Cuando amaneció y el sol enrojecía la sabana entre Sincelejo y Magangué, empecé a escribir unas palabras en mi libreta para decirlas en esta reunión. Al tornar a este puerto volvimos a ver la película tantas veces repetida e iniciada hace 23 años, cuando un grupo de soñadores decidimos abandonarlo todo en la ciudad para irnos detrás de una visión que sólo nosotros veíamos. Volví a recordar la alegría con que los magangueleños sueles derrotar la desesperanza, esa forma de alma limpia que cada día los hace vigorosos a pesar de las desgracias. Al ver de nuevo la sabana supe que el paisaje hacía parte del embrujo. Que la comunión se hizo perfecta entre los tres componentes: la utopía, el paisaje y sobre todo la naturaleza alegre, cordial y generosa de los pobladores del Sur de Bolívar.

Fuimos un agregado de fuera cuyo único propósito era servir a la comunidad. Soñábamos con vivir para siempre aquí y por eso quemamos nuestras naves al venirnos, sin pensar jamás que regresaríamos a las grandes ciudades donde nos ahogaba el humo, el cemento y el tumulto de espejismos donde priman las carencias para los humildes. Esas grandes ciudades deshumanizadas y que deshumanizan incesantemente. Esos laberintos del vértigo donde la única práctica es la salvaje fatalidad de “sálvese quien pueda”.

Vinimos médicos, bacteriólogas, ingenieros, economistas, optómetras, sociólogos, odontólogos, artistas, y hasta yo, un inservible aprendiz de escritor que quería contar esa epopeya. Y trajimos a nuestros niños como muestra de toda nuestra entrega. Y nos unimos con los médicos, los bacteriólogos, abogados y demás profesionales de la región y todos ganamos porque sumamos fuerzas para los mismos propósitos. Así nuestra sensibilidad creció y aprendimos lo que nunca jamás se aprende en las universidades ni en los libros: la alegría de vivir sencilla y limpiamente. Magangué nos enseñó eso y siempre lo llevaremos en el corazón.
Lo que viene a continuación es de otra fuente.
-- pv_equiv track=rewrite | github.com/zzg-club/yeji-python | itscote/greedy/mukbang_live.py | solution
-- ===== SOURCE A (Python) =====
-- def solution(food_times, k):
--     n = len(food_times)
--     idx = 0
--     for i in range(k):
--         count = 0
--         while food_times[idx] == 0:
--             if idx == n-1: idx = 0
--             else: idx += 1
--             count += 1
--
--         food_times[idx] -= 1
--
--         if count == n:
--             return -1
--
--         if idx == n-1: idx = 0
--         else: idx += 1
--
--     count = 0
--     while food_times[idx] == 0:
--         if idx == n-1: idx = 0
--         else: idx += 1
--         count += 1
--         if count == n:
--             return -1
--
--     return idx + 1
-- ===== SOURCE B (Python) =====
-- def solution(food_times, k):
--     # Bulk lap consumption: eat q whole laps over the surviving foods at a time
--     # (q = as many laps as fit before some timer reaches zero, capped at k // m),
--     # then answer the remaining k < m seconds by indexing the survivor list.
--     t = list(food_times)
--     while True:
--         alive = [i for i, x in enumerate(t) if x != 0]
--         if not alive:
--             return -1
--         m = len(alive)
--         if k < m:
--             return alive[k] + 1
--         q = min([x for x in t if x > 0] + [k // m])
--         t = [x - q if x != 0 else x for x in t]
--         k -= q * m
-- ===== Notes on version B (the rewrite author's own statement) =====
-- stated objective: alternative
-- what changed: B replaces A's second-by-second rotating-pointer simulation with bulk lap arithmetic: it lists the surviving (non-zero) foods, eats q whole laps at once (q = min of the positive timers and k//m), and answers the final partial lap by indexing the survivor list; Pre_ excludes the empty list and the inputs where A's zero-skip loop spins forever (A does not return there), and negative k, a malformed duration outside the task's natural domain on which B's survivor indexing would wrap or raise; …
-- outside the precondition, e.g. on solution([3, 1, 2], -1): A returns 1, B returns 3; on solution([1, 2], -5): A returns 1, B raises IndexError
import Mathlib
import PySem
Por eso les traigo el saludo del doctor Roberto Giraldo, de la doctora Silvia Casabianca, de Alejandro Acosta, Fernando Alameda, Álvaro Garcés, Bety Velásquez, Patricia Botero… y tantos descalzos que tuvieron la gracia de venir aquí. Y aunque nos tocó partir debido a la noche oscura que cayó como una maldición sobre la región y el país, algo muy íntimo y profundo se nos quedó aquí, en este puerto, en este río, en ustedes.

La vida de todos los que vinimos aquí en la alborada de los años 80s quedó grabada para siempre con el hierro candente de la historia viva de Magangué.

Regados como estamos, en diversas ciudades del país y del mundo, cuando conversamos el hilo del Sur de Bolívar siempre es tema favorito, alegre y doloroso, porque aquí en esta hermosa región corrió la sangre de algunos de nuestros compañeros.

¿Entienden porqué tenía yo que escribir esta novela? Era una cuestión de vida. Un atrevimiento mío de plasmar en palabras la inmensidad de una experiencia humana, real y colectiva. Sé que sólo he logrado atrapar una gotita de este océano, pero es mi cuota, nuestra cuota, porque Carmen Beatriz y Bárbara tienen su alta participación, primero porque hicieron parte de esa avalancha libertaria de los descalzos, y segundo, porque supieron soportarme durante más de 15 años en que me empeciné en darle forma literaria a los recuerdos, a las lecturas, testimonios, silencios y soledades.

El libro es un homenaje sin condiciones a los pobladores de Magangué y la cuenca del Bajo Magdalena. También lo es para todos mis compañeros que entonces éramos un solo ideal. Y es un testimonio de admiración por Francisco Mosquera, Pacho, el timonel de esta empresa, el hombre que diseñó toda la estrategia de llegada y también de retirada para salvarnos la vida. Un homenaje a Pacho que supo avizorar la potencialidad de nuestro pueblo. Él salvó a una generación entera del turbión oportunista y enceguecido de la lucha armada. Vivió pendiente de no hacer concesiones a las aventuras desesperadas de los desesperados.

Este libro lo escribí porque me lo exigía el alma y el corazón, y ojalá todos estos jóvenes que esta noche nos acompañan en este lugar tan acogedor, como es Casetabla, casa de don Antonio Botero, nuestro hermano del camino, la empiecen a leer para que comience la indagación de la patria que era esta Colombia cuando ustedes eran niños. Sueño con que ustedes, hombres y mujeres del futuro, se valdrán de la historia de finales del siglo veinte y los dos primeros años del presente, para que comprendan qué pasó en esta noche amarga y se dispongan a ayudar en la reconstrucción nacional sobre los escombros de esta salvaje peste. Ojalá cuando ustedes tengan nuestra edad puedan gozar del respeto en el mundo entero, que hoy no tenemos.

Las desgracias que han sucedido en nuestra nación no deben repetirse nunca más. La literatura sirve para hacer más felices a los seres humanos, pero por encima de todo debe servirnos para la memoria, para no olvidar, para utilizar sabiamente el legado que nos dejan los mayores.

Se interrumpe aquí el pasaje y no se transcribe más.